Paul Roberts (chant, percussions), John Ellis (guitare, choeurs), J.-J.. Burnel (basse, choeurs), Dave Greenfield (claviers, choeurs), Jet Black (batterie)

Musiciens additionnels : Bob Smissen (viole), Chris Winter (harmonica), Caroline Dale (violoncelle), Gavyn Wright (violon), Wilf Gibson (violon)

chronique

Styles
pop
rock

Hé ouais, il était temps ! De quoi ? Jeter l’éponge définitivement ou enregistrer un bon album ? Aucun des deux mais plutôt du côté de la seconde possibilité malgré tout. Trois ans après leur premier enregistrement et un paquet de sorties live anciennes, la nouvelle formation des Stranglers a eu le temps de se rôder et cela se sent, le style général est plus cohérent que sur le précédent opus, c’est déjà ça. On pourrait même affirmer que l’on en revient aux bases du son du groupe avec la basse et l’orgue mieux marqués tout en cherchant à coller aux 90’s, soit une forme de post punk ni totalement dans ni hors de son temps. ‘Golden boy’ lance la tonalité d’emblée, c’est bien le son Stranglers qui est de retour dans ce qu’il doit aux Kinks, The Faces, puis à la new wave; ça pourrait être mieux mais il est agréable de ressentir un minimum de fougue dans le jeu.
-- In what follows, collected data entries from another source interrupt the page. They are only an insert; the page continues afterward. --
-- pv_equiv track=rewrite | github.com/tzonecata/Alarma_MQTT_voice | 07.1_android_app_voice_cmd_mqtt/demo/run_demo.py | build_auto_cycle
-- ===== SOURCE A (Python) =====
-- def build_auto_cycle(
--     broker_sequence: list[str],
--     phone_sequence: list[str],
-- ) -> list[tuple[str, str]]:
--     cycle: list[tuple[str, str]] = []
--     max_items = max(len(broker_sequence), len(phone_sequence))
--     for index in range(max_items):
--         if index < len(broker_sequence):
--             cycle.append(("broker", broker_sequence[index]))
--         if index < len(phone_sequence):
--             cycle.append(("telefon", phone_sequence[index]))
--     return cycle
-- ===== SOURCE B (Python) =====
-- def build_auto_cycle(
--     broker_sequence: list[str],
--     phone_sequence: list[str],
-- ) -> list[tuple[str, str]]:
--     labeled_broker = [("broker", b) for b in broker_sequence]
--     labeled_phone = [("telefon", p) for p in phone_sequence]
--     cycle: list[tuple[str, str]] = []
--     for b, p in zip(labeled_broker, labeled_phone):
--         cycle.append(b)
--         cycle.append(p)
--     n = min(len(labeled_broker), len(labeled_phone))
--     cycle.extend(labeled_broker[n:])
--     cycle.extend(labeled_phone[n:])
--     return cycle
-- ===== Notes on version B (the rewrite author's own statement) =====
-- stated objective: alternative
-- what changed: B first builds two labeled lists, merges the common prefix with zip in one pass, then appends the leftover labeled tail, instead of A's single loop indexing both raw lists by position with bounds checks.
import Mathlib
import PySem

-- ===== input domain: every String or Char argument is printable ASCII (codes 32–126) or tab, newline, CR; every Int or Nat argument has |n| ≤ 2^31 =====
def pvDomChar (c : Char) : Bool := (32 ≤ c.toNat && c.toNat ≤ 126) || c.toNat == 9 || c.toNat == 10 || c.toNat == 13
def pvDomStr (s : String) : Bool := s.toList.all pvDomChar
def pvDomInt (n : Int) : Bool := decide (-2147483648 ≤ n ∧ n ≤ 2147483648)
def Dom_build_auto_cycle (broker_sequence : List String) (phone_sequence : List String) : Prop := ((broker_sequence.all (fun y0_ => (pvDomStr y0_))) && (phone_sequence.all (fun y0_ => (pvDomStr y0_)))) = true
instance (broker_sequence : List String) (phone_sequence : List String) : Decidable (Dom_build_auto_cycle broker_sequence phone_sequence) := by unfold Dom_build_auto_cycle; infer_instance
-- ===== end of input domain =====

-- B labels both sequences first and merges with a zip + leftover tail, instead of A's bounds-checked index loop; alternative decomposition, same O(n) cost.

-- ===== PORT A =====
-- literal port of A: loop over range(max_items), append under each bounds check
def build_auto_cycle (broker_sequence : List String) (phone_sequence : List String) : List (String × String) :=
  let max_items : Int := max (broker_sequence.length : Int) (phone_sequence.length : Int)
  (PySem.List.pyRange 0 max_items 1).foldl (fun cycle index =>
    let cycle := if index < (broker_sequence.length : Int) then
        cycle ++ [("broker", PySem.List.pyGetD broker_sequence index "")] else cycle
    if index < (phone_sequence.length : Int) then
        cycle ++ [("telefon", PySem.List.pyGetD phone_sequence index "")] else cycle) []

-- ===== PORT B =====
def build_auto_cycle_alt (broker_sequence : List String) (phone_sequence : List String) : List (String × String) :=
  let labeled_broker := broker_sequence.map (fun b => ("broker", b))
  let labeled_phone := phone_sequence.map (fun p => ("telefon", p))
  let cycle := (labeled_broker.zip labeled_phone).foldl (fun c bp => c ++ [bp.1, bp.2]) []
  let n := min labeled_broker.length labeled_phone.length
  cycle ++ labeled_broker.drop n ++ labeled_phone.drop n

-- ===== PRECONDITION & SPEC =====
def Spec_build_auto_cycle (broker_sequence : List String) (phone_sequence : List String) (out : List (String × String)) : Prop := out = build_auto_cycle_alt broker_sequence phone_sequence
instance (broker_sequence : List String) (phone_sequence : List String) (out : List (String × String)) : Decidable (Spec_build_auto_cycle broker_sequence phone_sequence out) := by unfold Spec_build_auto_cycle; infer_instance

-- ===== CLAIM (what is proved, stated in full; the proofs are below) =====
def Claim_equal_build_auto_cycle : Prop := ∀ (broker_sequence : List String) (phone_sequence : List String), Dom_build_auto_cycle broker_sequence phone_sequence → Spec_build_auto_cycle broker_sequence phone_sequence (build_auto_cycle broker_sequence phone_sequence)

-- ===== LEMMAS AND PROOFS =====

-- canonical interleaving, the common value of both ports
def pvInter : List String → List String → List (String × String)
  | [], [] => []
  | [], p :: ps => ("telefon", p) :: pvInter [] ps
  | b :: bs, [] => ("broker", b) :: pvInter bs []
  | b :: bs, p :: ps => ("broker", b) :: ("telefon", p) :: pvInter bs ps

-- the per-index contribution of A's loop body
def pvG (bs ps : List String) (i : Int) : List (String × String) :=
  (if i < (bs.length : Int) then [("broker", PySem.List.pyGetD bs i "")] else []) ++
  (if i < (ps.length : Int) then [("telefon", PySem.List.pyGetD ps i "")] else [])

theorem pvA_eq_flatMap (bs ps : List String) :
    build_auto_cycle bs ps =
      (PySem.List.pyRange 0 (max (bs.length : Int) (ps.length : Int)) 1).flatMap (pvG bs ps) := by
  unfold build_auto_cycle
  have h : (fun (cycle : List (String × String)) (index : Int) =>
      let cycle := if index < (bs.length : Int) then
          cycle ++ [("broker", PySem.List.pyGetD bs index "")] else cycle
      if index < (ps.length : Int) then
          cycle ++ [("telefon", PySem.List.pyGetD ps index "")] else cycle)
      = (fun cycle index => cycle ++ pvG bs ps index) := by
    funext cycle index
    simp only [pvG]
    split_ifs <;> simp
  rw [h, PySem.List.foldl_append_eq_flatMap]
  simp

theorem pvG_succ (bs ps : List String) (k : ℕ) :
    pvG bs ps (((k + 1 : ℕ)) : Int) = pvG bs.tail ps.tail ((k : ℕ) : Int) := by
  unfold pvG
  congr 1
  · cases bs with
    | nil =>
      rw [if_neg (by simp only [List.length_nil, Int.natCast_zero]; omega),
        if_neg (by simp only [List.tail_nil, List.length_nil, Int.natCast_zero]; omega)]
    | cons x xs =>
      simp only [PySem.List.pyGetD_natCast, List.length_cons, List.tail_cons]
      have hc : (((k + 1 : ℕ) : Int) < ((xs.length + 1 : ℕ) : Int)) ↔ ((k : ℕ) : Int) < (xs.length : Int) := by
        omega
      rw [if_congr hc rfl rfl]
      simp [List.getD]
  · cases ps with
    | nil =>
      rw [if_neg (by simp only [List.length_nil, Int.natCast_zero]; omega),
        if_neg (by simp only [List.tail_nil, List.length_nil, Int.natCast_zero]; omega)]
    | cons x xs =>
      simp only [PySem.List.pyGetD_natCast, List.length_cons, List.tail_cons]
      have hc : (((k + 1 : ℕ) : Int) < ((xs.length + 1 : ℕ) : Int)) ↔ ((k : ℕ) : Int) < (xs.length : Int) := by
        omega
      rw [if_congr hc rfl rfl]
      simp [List.getD]

theorem pvPeel (bs ps : List String) (hne : bs ≠ [] ∨ ps ≠ [])
    (ih : (PySem.List.pyRange 0 (max (bs.tail.length : Int) (ps.tail.length : Int)) 1).flatMap
            (pvG bs.tail ps.tail) = pvInter bs.tail ps.tail) :
    (PySem.List.pyRange 0 (max (bs.length : Int) (ps.length : Int)) 1).flatMap (pvG bs ps)
      = pvG bs ps 0 ++ pvInter bs.tail ps.tail := by
  have hlt : (0 : Int) < max (bs.length : Int) (ps.length : Int) := by
    rcases hne with h | h <;> cases bs <;> cases ps <;> simp_all
  rw [PySem.List.pyRange_one_cons hlt]
  simp only [zero_add, List.flatMap_cons]
  rw [PySem.List.pyRange_one] at *
  simp only [List.flatMap_map, Int.sub_zero, zero_add] at *
  have harg : (fun k : ℕ => pvG bs ps ((1 : Int) + (k : Int)))
      = (fun k : ℕ => pvG bs.tail ps.tail ((k : ℕ) : Int)) := by
    funext k
    rw [show (1 : Int) + (k : Int) = (((k + 1 : ℕ)) : Int) by push_cast; ring]
    exact pvG_succ bs ps k
  have hlen : ((max (bs.length : Int) (ps.length : Int)) - 1).toNat
      = (max (bs.tail.length : Int) (ps.tail.length : Int)).toNat := by
    rcases hne with h | h <;> cases bs <;> cases ps <;> simp_all <;> omega
  rw [harg, hlen, ih]

theorem pvFlatMap_range_eq_inter (bs ps : List String) :
    (PySem.List.pyRange 0 (max (bs.length : Int) (ps.length : Int)) 1).flatMap (pvG bs ps)
      = pvInter bs ps := by
  fun_induction pvInter bs ps with
  | case1 => simp
  | case2 p ps ih =>
    rw [pvPeel [] (p :: ps) (Or.inr (by simp)) (by simpa using ih)]
    simp [pvG, PySem.List.pyGetD]
  | case3 b bs ih =>
    rw [pvPeel (b :: bs) [] (Or.inl (by simp)) (by simpa using ih)]
    simp [pvG, PySem.List.pyGetD]
  | case4 b bs p ps ih =>
    rw [pvPeel (b :: bs) (p :: ps) (Or.inl (by simp)) (by simpa using ih)]
    simp [pvG, PySem.List.pyGetD]

theorem pvInter_nil_right (bs : List String) :
    pvInter bs [] = bs.map (fun b => ("broker", b)) := by
  induction bs with
  | nil => simp [pvInter]
  | cons b bs ih => simp [pvInter, ih]

theorem pvInter_nil_left (ps : List String) :
    pvInter [] ps = ps.map (fun p => ("telefon", p)) := by
  induction ps with
  | nil => simp [pvInter]
  | cons p ps ih => simp [pvInter, ih]

theorem pvMerge_eq_inter (bs ps : List String) :
    (((bs.map (fun b => ("broker", b))).zip (ps.map (fun p => ("telefon", p)))).flatMap
        (fun bp => [bp.1, bp.2]))
      ++ (bs.map (fun b => ("broker", b))).drop (min bs.length ps.length)
      ++ (ps.map (fun p => ("telefon", p))).drop (min bs.length ps.length)
      = pvInter bs ps := by
  induction bs generalizing ps with
  | nil => simp [pvInter_nil_left]
  | cons b bs ih =>
    cases ps with
    | nil => simp [pvInter_nil_right]
    | cons p ps =>
      have := ih ps
      simp only [List.map_cons, List.zip_cons_cons, List.flatMap_cons, List.length_cons,
        Nat.add_min_add_right, List.drop_succ_cons]
      simp only [pvInter, List.cons_append, List.append_assoc] at *
      simp [this]

theorem pvB_eq_inter (bs ps : List String) : build_auto_cycle_alt bs ps = pvInter bs ps := by
  simp only [build_auto_cycle_alt]
  rw [PySem.List.foldl_append_eq_flatMap]
  simp only [List.length_map, List.nil_append, List.append_assoc] at *
  have := pvMerge_eq_inter bs ps
  simp only [List.append_assoc] at this
  exact this

-- ===== VERDICT (by name: the statement is the Claim_ definition above) =====
theorem build_auto_cycle_spec : Claim_equal_build_auto_cycle := by
  intro bs ps _
  unfold Spec_build_auto_cycle
  rw [pvA_eq_flatMap, pvFlatMap_range_eq_inter, pvB_eq_inter]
Paul Roberts tente de confirmer ses gallons de nouveau chanteur et s’investit pleinement; son timbre manque d’un brin de charisme mais c’est tout ce qu’on peut lui reprocher. Burnel semble avoir retrouvé le mojo et si le jeu de Greenfield est moins original que par le passé, il n’en reste pas moins efficace. Les Etrangleurs tentent même d’enrichir leur son avec des apports de cordes équilibrés (traductions: pas kitsch) et quelques vocaux féminins. Les trois premières chansons sont sympathiques, rythmées, bien écrites, mais c’est selon moi à partir d’un ’Sinister’ plus sombre que le disque va réellement décoller. Pas de vraie maladresse et même de solides compositions: ‘Still life’, balade tristounette avec magnifique intro aux cordes, ‘Little blue lies’ plutôt rock, le sexy et groovy ‘Lies and deception’ (Roberts s’y révèle magistral, bravo), ‘Paradise Row’ pas si loin d’annoncer Interpol et consorts dans une version moins post punk ou encore le musclé ‘She gave it all to me’ avec un vrai jeu de basse et des guitares tordues. Seules quelques sonorités calypso sur le final évoquent ‘Dreamtime’ et ses mauvais moments (encore que ce ne soit pas si mal). ‘About time’, l’ère Cornwell est définitivement enterrée, le combo relève cette fois un minimum le front et nous propose sans doute son meilleur disque des 90’s. Pas un chef-d’oeuvre mais un essai sérieux, investi, bien meilleur que les trois ou quatre galettes précédentes. Puisqu’on en est là, autant déguster, la suite promettant, hélas, moins de merveilles…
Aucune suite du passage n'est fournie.